By FARIBA BOGZARAN, PhD, East-West Psychology alum, and DANIEL DESLAURIERS, professor in the Transformative Studies PhD program
We are often asked how we came to the idea of writing Integral Dreaming. The book is our collaborative attempt to reveal the complexity and multidimensionality of dreams. Having been part of the dream studies movement since the early 1980s, we realized early on that dreams are a phenomenon too complex to be narrowed down to one discipline or a single author’s theoretical stance. We set ourselves the task of integrating the rigor of science with the wholeness of the multidimensional being.
The concept of Integral Dreaming evolved out of twenty-five years of dialogue, co-teaching and research. We met at the inaugural conference of the International Association for the Study of Dreams (IASD) in 1984 in San Francisco. At the time, we both were graduate students living in Canada, Fariba studying psychology, researching consciousness and dreams at the University of Regina, and Daniel a doctoral student at Université de Montreal, working on a project marrying cognitive psychology, artificial intelligence and dreams.
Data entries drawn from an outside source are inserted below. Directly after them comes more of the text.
-- pv_equiv track=rewrite | github.com/space-cap/final-team3-ai-v2 | app/tools/policy_tools.py | _estimate_effort
-- ===== SOURCE A (Python) =====
-- from typing import Dict, Any, List, Optional, Tuple
--
-- def _estimate_effort(violations: List[Dict]) -> str:
--     """작업량 추정"""
--     critical_count = len([v for v in violations if v.get("severity") == "critical"])
--     major_count = len([v for v in violations if v.get("severity") == "major"])
--     minor_count = len([v for v in violations if v.get("severity") == "minor"])
--
--     total_score = critical_count * 3 + major_count * 2 + minor_count * 1
--
--     if total_score == 0:
--         return "작업 불필요 - 이미 정책을 준수합니다"
--     elif total_score <= 3:
--         return "소규모 작업 - 5-10분 소요 예상"
--     elif total_score <= 8:
--         return "중간 규모 작업 - 15-30분 소요 예상"
--     else:
--         return "대규모 작업 - 1시간 이상 소요 예상"
-- ===== SOURCE B (Python) =====
-- def _estimate_effort(violations):
--     """작업량 추정"""
--     weights = {"critical": 3, "major": 2, "minor": 1}
--     total_score = 0
--     for v in violations:
--         total_score += weights.get(v.get("severity"), 0)
--
--     if total_score == 0:
--         return "작업 불필요 - 이미 정책을 준수합니다"
--     elif total_score <= 3:
--         return "소규모 작업 - 5-10분 소요 예상"
--     elif total_score <= 8:
--         return "중간 규모 작업 - 15-30분 소요 예상"
--     else:
--         return "대규모 작업 - 1시간 이상 소요 예상"
-- ===== Notes on version B (the rewrite author's own statement) =====
-- stated objective: simpler
-- what changed: Replaces the three separate count comprehensions over violations by a single pass that accumulates the score via a severity->weight table lookup.
import Mathlib
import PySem

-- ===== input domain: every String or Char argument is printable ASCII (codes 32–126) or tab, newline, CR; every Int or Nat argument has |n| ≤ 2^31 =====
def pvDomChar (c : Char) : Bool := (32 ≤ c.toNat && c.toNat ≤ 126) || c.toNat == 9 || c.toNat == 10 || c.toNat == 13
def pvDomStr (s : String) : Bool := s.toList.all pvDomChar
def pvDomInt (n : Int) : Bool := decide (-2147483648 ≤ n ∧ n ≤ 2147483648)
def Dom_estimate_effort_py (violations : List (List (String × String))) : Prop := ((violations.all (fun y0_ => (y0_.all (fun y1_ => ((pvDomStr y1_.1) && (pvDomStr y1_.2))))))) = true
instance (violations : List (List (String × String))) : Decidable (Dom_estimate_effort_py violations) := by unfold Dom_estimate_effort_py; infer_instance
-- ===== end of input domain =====

-- B changes the decomposition only (one accumulating pass with a weight table instead of three count comprehensions); same return value.

-- ===== PORT A =====
-- A: three count comprehensions, then the threshold cascade.
def estimate_effort_py (violations : List (List (String × String))) : String :=
  let critical_count : Int :=
    (violations.filter (fun v => (PySem.Dict.mk v).get? "severity" == some "critical")).length
  let major_count : Int :=
    (violations.filter (fun v => (PySem.Dict.mk v).get? "severity" == some "major")).length
  let minor_count : Int :=
    (violations.filter (fun v => (PySem.Dict.mk v).get? "severity" == some "minor")).length
  let total_score : Int := critical_count * 3 + major_count * 2 + minor_count * 1
  if total_score == 0 then "작업 불필요 - 이미 정책을 준수합니다"
  else if total_score ≤ 3 then "소규모 작업 - 5-10분 소요 예상"
  else if total_score ≤ 8 then "중간 규모 작업 - 15-30분 소요 예상"
  else "대규모 작업 - 1시간 이상 소요 예상"

-- ===== PORT B =====
-- B's weights.get(sev, 0): the literal dict {"critical":3,"major":2,"minor":1} looked up with default 0.
-- key is v.get("severity") : Option String; a None key misses every string key, exactly as in Python.
def pvWeightGet (sev : Option String) : Int :=
  (PySem.Dict.mk [(some "critical", (3:Int)), (some "major", 2), (some "minor", 1)]).getD sev 0

def estimate_effort_py_alt (violations : List (List (String × String))) : String :=
  let total_score : Int :=
    violations.foldl (fun acc v => acc + pvWeightGet ((PySem.Dict.mk v).get? "severity")) 0
  if total_score == 0 then "작업 불필요 - 이미 정책을 준수합니다"
  else if total_score ≤ 3 then "소규모 작업 - 5-10분 소요 예상"
  else if total_score ≤ 8 then "중간 규모 작업 - 15-30분 소요 예상"
  else "대규모 작업 - 1시간 이상 소요 예상"

-- ===== PRECONDITION & SPEC =====
def Spec_estimate_effort_py (violations : List (List (String × String))) (out : String) : Prop := out = estimate_effort_py_alt violations
instance (violations : List (List (String × String))) (out : String) : Decidable (Spec_estimate_effort_py violations out) := by unfold Spec_estimate_effort_py; infer_instance

-- ===== CLAIM (what is proved, stated in full; the proofs are below) =====
def Claim_equal_estimate_effort_py : Prop := ∀ (violations : List (List (String × String))), Dom_estimate_effort_py violations → Spec_estimate_effort_py violations (estimate_effort_py violations)

-- ===== LEMMAS AND PROOFS =====

-- the two scores agree
theorem pv_score_eq (violations : List (List (String × String))) (acc : Int) :
    violations.foldl (fun acc v => acc + pvWeightGet ((PySem.Dict.mk v).get? "severity")) acc =
    acc +
    ((violations.filter (fun v => (PySem.Dict.mk v).get? "severity" == some "critical")).length * 3 +
     (violations.filter (fun v => (PySem.Dict.mk v).get? "severity" == some "major")).length * 2 +
     (violations.filter (fun v => (PySem.Dict.mk v).get? "severity" == some "minor")).length * 1) := by
  induction violations generalizing acc with
  | nil => simp
  | cons v vs ih =>
    simp only [List.foldl_cons, List.filter_cons, ih]
    have hw0 : pvWeightGet none = 0 := rfl
    have hwc : pvWeightGet (some "critical") = 3 := rfl
    have hwm : pvWeightGet (some "major") = 2 := rfl
    have hwn : pvWeightGet (some "minor") = 1 := rfl
    rcases h : (PySem.Dict.mk v).get? "severity" with _ | s
    · simp [hw0]
    · by_cases hc : s = "critical"
      · subst hc; simp [hwc]; ring
      · by_cases hm : s = "major"
        · subst hm; simp [hwm]; ring
        · by_cases hn : s = "minor"
          · subst hn; simp [hwn]; ring
          · have hw : pvWeightGet (some s) = 0 := by
              have c1 : ("critical" == s) = false := beq_eq_false_iff_ne.mpr (Ne.symm hc)
              have c2 : ("major" == s) = false := beq_eq_false_iff_ne.mpr (Ne.symm hm)
              have c3 : ("minor" == s) = false := beq_eq_false_iff_ne.mpr (Ne.symm hn)
              simp [pvWeightGet, PySem.Dict.getD, PySem.Dict.get?, List.find?, c1, c2, c3]
            simp [hw, hc, hm, hn]

-- ===== VERDICT (by name: the statement is the Claim_ definition above) =====
theorem estimate_effort_py_spec : Claim_equal_estimate_effort_py := by
  intro violations _
  unfold Spec_estimate_effort_py estimate_effort_py estimate_effort_py_alt
  rw [pv_score_eq]
  simp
We were both also practicing artists: Fariba trained in the visual and multimedia arts and Daniel in music and dance. Every year we met at the IASD conference and attended each other’s presentations. It became apparent early on that each of us, in our unique ways, understood the value of dreaming not only from the perspective of the “hard sciences”, but also from depth psychology and creativity. Before naming it, our approach was already integral.
The intellectual and artistic common ground we shared brought us together as colleagues. At IASD conferences, we participated in dream theater presentations that merged science, archetypal exploration and cross-cultural music and dance (Santa Cruz, 1988 and London, 1989).
At the 1985 IASD conference, Fariba met psycho-physiologist and lucid dream researcher Stephen LaBerge who introduced her to CIIS. Fariba joined his lucid dream team at Stanford Sleep Laboratory. Transferring her courses from the University of Regina to CIIS, she received her MA and PhD in East-West Psychology. Her research explored transpersonal experiences in lucid dreaming. Trained in somatic psychology, art and shamanic studies, she developed Dream Creations as a set of integrative and creative methods to explore dreams. She was appointed as faculty member at JFK University where she founded the Dream Studies program in 1996. Simultaneously, she continued her career as an artist, exploring the connection between arts and consciousness.